Dibujando cicatrices

Eri leía un libro sentada a mitad de la cama usando un camisón rosa con detalles de encaje, se sentía cómoda y fresca para la noche en que el calor parecía no disminuir. De un segundo a otro pensó en que se hacía tarde y el hombre aún no llegaba, ni llamaba, ni daba alguna señal de vida como solía hacerlo si se trataba de trabajar durante la noche y no poder acompañarla para dormir.

¿Podría ser que en alguna misión perdiera la vida y no se enterara inmediatamente? Ella viviría con un hueco en el pecho el resto de sus días.

¿O acaso había encontrado el método perfecto para morir sin dolor que no pudo resistirse y la abandonó? Ella viviría triste y recriminándose porque no logró hacerlo feliz.

A veces sentía que el amor que aquel hombre le tenía era ligero, tan ligero, que la idea del suicidio indoloro era más atractiva que haberle dicho que estaría a su lado de maneras indirectas; se sentía mal por tener dicha inseguridad.

Él le mentiría diciendo que su lengua tenía el poder de borrarlas.

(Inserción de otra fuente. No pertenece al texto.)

-- pv_equiv track=rewrite | github.com/Mdominykas/ComplexGeometrySolver | computational/Parser.py | divide_to_lexemes
-- ===== SOURCE A (Python) =====
-- def divide_to_lexemes(line):
--     special_chars = ['=', '(', ')', ',', '.']
--     split_chars = [' ', '\t']
--     lexemes = []
--     cur = []
--
--     def append_cur(cr, lex):
--         if len(cr) > 0:
--             lex.append(''.join(cr))
--         cr.clear()
--
--     for c in line:
--         if c in split_chars:
--             append_cur(cur, lexemes)
--         elif c in special_chars:
--             append_cur(cur, lexemes)
--             lexemes.append(''.join([c]))
--         else:
--             cur.append(c)
--     append_cur(cur, lexemes)
--     return lexemes
-- ===== SOURCE B (Python) =====
-- def divide_to_lexemes(line):
--     out = []
--     i, n = 0, len(line)
--     while i < n:
--         c = line[i]
--         if c in ' \t':
--             i += 1
--         elif c in '=(),.':
--             out.append(c)
--             i += 1
--         else:
--             j = i + 1
--             while j < n and line[j] not in '=(),. \t':
--                 j += 1
--             out.append(line[i:j])
--             i = j
--     return out
-- ===== Notes on version B (the rewrite author's own statement) =====
-- stated objective: alternative
-- what changed: Replaced the char-by-char accumulate/flush loop with a pending buffer by a cursor that emits each maximal word run via one inner scan plus a slice, keeping no buffer or flush helper.
import Mathlib
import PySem

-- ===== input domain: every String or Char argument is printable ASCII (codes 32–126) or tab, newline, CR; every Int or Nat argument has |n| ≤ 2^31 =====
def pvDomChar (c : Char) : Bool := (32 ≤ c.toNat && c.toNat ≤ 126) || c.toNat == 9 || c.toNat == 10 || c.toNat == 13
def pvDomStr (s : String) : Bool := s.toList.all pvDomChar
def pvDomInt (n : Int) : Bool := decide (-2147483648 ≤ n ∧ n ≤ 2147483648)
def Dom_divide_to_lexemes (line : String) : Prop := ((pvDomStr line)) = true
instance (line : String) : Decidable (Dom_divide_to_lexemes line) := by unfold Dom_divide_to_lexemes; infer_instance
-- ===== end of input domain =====

-- B replaces A's accumulate/flush buffer loop by a cursor emitting maximal word runs (alternative, same cost).

-- ===== PORT A =====
def pvIsSplit (c : Char) : Bool := c = ' ' || c = '\t'
def pvIsSpecial (c : Char) : Bool := c = '=' || c = '(' || c = ')' || c = ',' || c = '.'

-- append_cur: flush the buffer into lexemes if nonempty
def pvAppendCur (lex : List String) (cur : List Char) : List String :=
  if cur.length > 0 then lex ++ [String.mk cur] else lex

def pvStepA (st : List String × List Char) (c : Char) : List String × List Char :=
  if pvIsSplit c then (pvAppendCur st.1 st.2, [])
  else if pvIsSpecial c then (pvAppendCur st.1 st.2 ++ [String.mk [c]], [])
  else (st.1, st.2 ++ [c])

def divide_to_lexemes (line : String) : List String :=
  let st := line.toList.foldl pvStepA ([], [])
  pvAppendCur st.1 st.2

-- ===== PORT B =====
-- word char: neither special nor split
def pvWordChar (c : Char) : Bool := !(pvIsSplit c || pvIsSpecial c)

-- B's cursor loop over the rest of the line; the inner 'while … not in' scan over
-- line[i+1:j] is the takeWhile/dropWhile split (exact: same maximal run).
def pvAltGo : List Char → List String
  | [] => []
  | c :: cs =>
    if pvIsSplit c then pvAltGo cs
    else if pvIsSpecial c then String.mk [c] :: pvAltGo cs
    else String.mk (c :: cs.takeWhile pvWordChar) :: pvAltGo (cs.dropWhile pvWordChar)
termination_by l => l.length
decreasing_by
  all_goals (have := List.length_dropWhile_le (p := pvWordChar) (l := cs); simp; try omega)

def divide_to_lexemes_alt (line : String) : List String :=
  pvAltGo line.toList

-- ===== PRECONDITION & SPEC =====
def Spec_divide_to_lexemes (line : String) (out : List String) : Prop := out = divide_to_lexemes_alt line
instance (line : String) (out : List String) : Decidable (Spec_divide_to_lexemes line out) := by unfold Spec_divide_to_lexemes; infer_instance

-- ===== CLAIM (what is proved, stated in full; the proofs are below) =====
def Claim_equal_divide_to_lexemes : Prop := ∀ (line : String), Dom_divide_to_lexemes line → Spec_divide_to_lexemes line (divide_to_lexemes line)

-- ===== LEMMAS AND PROOFS =====

-- B's result when a nonempty word buffer 'cur' is pending in A's state
def pvAltCur (cur : List Char) (cs : List Char) : List String :=
  String.mk (cur ++ cs.takeWhile pvWordChar) :: pvAltGo (cs.dropWhile pvWordChar)

theorem pvMain : ∀ (cs : List Char) (lex : List String) (cur : List Char),
    pvAppendCur (cs.foldl pvStepA (lex, cur)).1 (cs.foldl pvStepA (lex, cur)).2
      = lex ++ (if cur = [] then pvAltGo cs else pvAltCur cur cs) := by
  intro cs
  induction cs with
  | nil =>
    intro lex cur
    cases cur with
    | nil => simp [pvAppendCur, pvAltGo]
    | cons a t => simp [pvAppendCur, pvAltCur, pvAltGo]
  | cons c cs ih =>
    intro lex cur
    by_cases hs : pvIsSplit c = true
    · have h1 : (c :: cs).foldl pvStepA (lex, cur) = cs.foldl pvStepA (pvAppendCur lex cur, []) := by
        simp [List.foldl, pvStepA, hs]
      rw [h1, ih]
      cases cur with
      | nil => simp [pvAppendCur, pvAltGo, hs]
      | cons a t =>
        simp [pvAppendCur, pvAltCur, pvAltGo, hs, List.takeWhile, List.dropWhile,
              pvWordChar]
    · by_cases hp : pvIsSpecial c = true
      · have h1 : (c :: cs).foldl pvStepA (lex, cur)
            = cs.foldl pvStepA (pvAppendCur lex cur ++ [String.mk [c]], []) := by
          simp [List.foldl, pvStepA, hs, hp]
        rw [h1, ih]
        cases cur with
        | nil => simp [pvAppendCur, pvAltGo, hs, hp]
        | cons a t =>
          simp [pvAppendCur, pvAltCur, pvAltGo, hs, hp, List.takeWhile, List.dropWhile,
                pvWordChar]
      · have hw : pvWordChar c = true := by simp [pvWordChar, hs, hp]
        have h1 : (c :: cs).foldl pvStepA (lex, cur) = cs.foldl pvStepA (lex, cur ++ [c]) := by
          simp [List.foldl, pvStepA, hs, hp]
        rw [h1, ih]
        have hne : cur ++ [c] ≠ [] := by simp
        rw [if_neg hne]
        cases cur with
        | nil =>
          simp [pvAltCur, pvAltGo, hs, hp]
        | cons a t =>
          have hne2 : (a :: t) ≠ ([] : List Char) := by simp
          rw [if_neg hne2]
          simp [pvAltCur, List.takeWhile, List.dropWhile, hw]

-- ===== VERDICT (by name: the statement is the Claim_ definition above) =====
theorem divide_to_lexemes_spec : Claim_equal_divide_to_lexemes := by
  intro line _
  unfold Spec_divide_to_lexemes divide_to_lexemes divide_to_lexemes_alt
  have := pvMain line.toList [] []
  simpa using this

Minutos más tarde lo vio entrar a la pequeña habitación sin decir una sola palabra, parecía cansado y distraído mientras daba pequeños paseos por alrededor del sitio quitando su abrigo, su chaleco y su camisa. Finalmente se detuvo frente al mueble donde se guardan las vendas y comenzó a retirar muy despacio las tiras de tela que cubrían la parte superior de su cuerpo dejando a la vista de la mujer, el secreto.

Eri solo le observó en silencio, no quería causarle alguna molestia extra, supuso que en el trabajo debió suceder algo bastante perturbador para que su castaño favorito se encontrara ensimismado y, por primera vez desde que se conocen, la ignorara y no le regalara un beso en la frente al regresar al apartamento.

La mujer cerró el libro cuidadosamente y se deslizó muy despacio por la cama hasta llegar a la orilla, puso sus pies descalzos sobre el suelo y se dirigió hasta donde Dazai se encontraba entretenido deshaciendo el vendaje a velocidad lenta.

Por detrás, la mujer detuvo los movimientos de aquellas manos para que no continuara quitando las últimas vendas enredadas en sus muñecas y dio un beso debajo de su nuca. Se escuchó un suspiro pequeño y ella sonrió, sabía que el hombre agradecía por ser traído a la cálida burbuja.

Aún sin querer mirarla a los ojos, dejó su espalda a merced del tacto de la pequeña Eri mientras se desabrochaba el pantalón; quería desnudarse y llevársela a la cama en ese preciso instante, pero ella lo detuvo por segunda ocasión; no sabía el motivo.

Con el hombre obedeciendo tras haber abandonado su intención de quitarse el resto de la ropa, Eri paseó las yemas de sus dedos en cada marca que existía sobre la espalda de su enamorado, apreciaba cada borde bajo su tacto y sonreía por tener permitido mirar el secreto oscuro del detective.

Ya había pasado tiempo suficiente viviendo con él que se dijo a si misma que era correcto lo que haría… No reprimió más el instinto que le provocaba y llevó su boca sobre la cicatriz más grande que adornaba la espalda de Dazai, besó un extremo, pero no continuó de esa forma, en realidad sacó la punta de su lengua y se dedicó a delinear cada centímetro de ésta hasta llegar al final y depositar un segundo beso.

Lo hizo así con cada una de las marcas que había a su alcance, quería rellenarlas con su saliva y besar la piel lastimada. Ella también lamió con delicadeza las cicatrices que existían en sus brazos luego de quitar las vendas sobrantes. Finalmente se puso frente a él y lo miró con seriedad y unas mejillas rojas.

Ella tenía la boca seca, aunque no fue por mucho tiempo ya que el joven la tomó de la cintura, la acercó a su cuerpo y le dio un beso cálido en el que su lengua hurgó cada rincón de la de su mujer.

La obligó a sentir la erección que tenía mientras la arrinconaba contra el mueble, quiso hacerle saber que ese acto tierno también lo había despertado y debía hacerse responsable.

– Quiero dibujar en tu piel, Dazai – le susurró Eri antes de morder su oreja.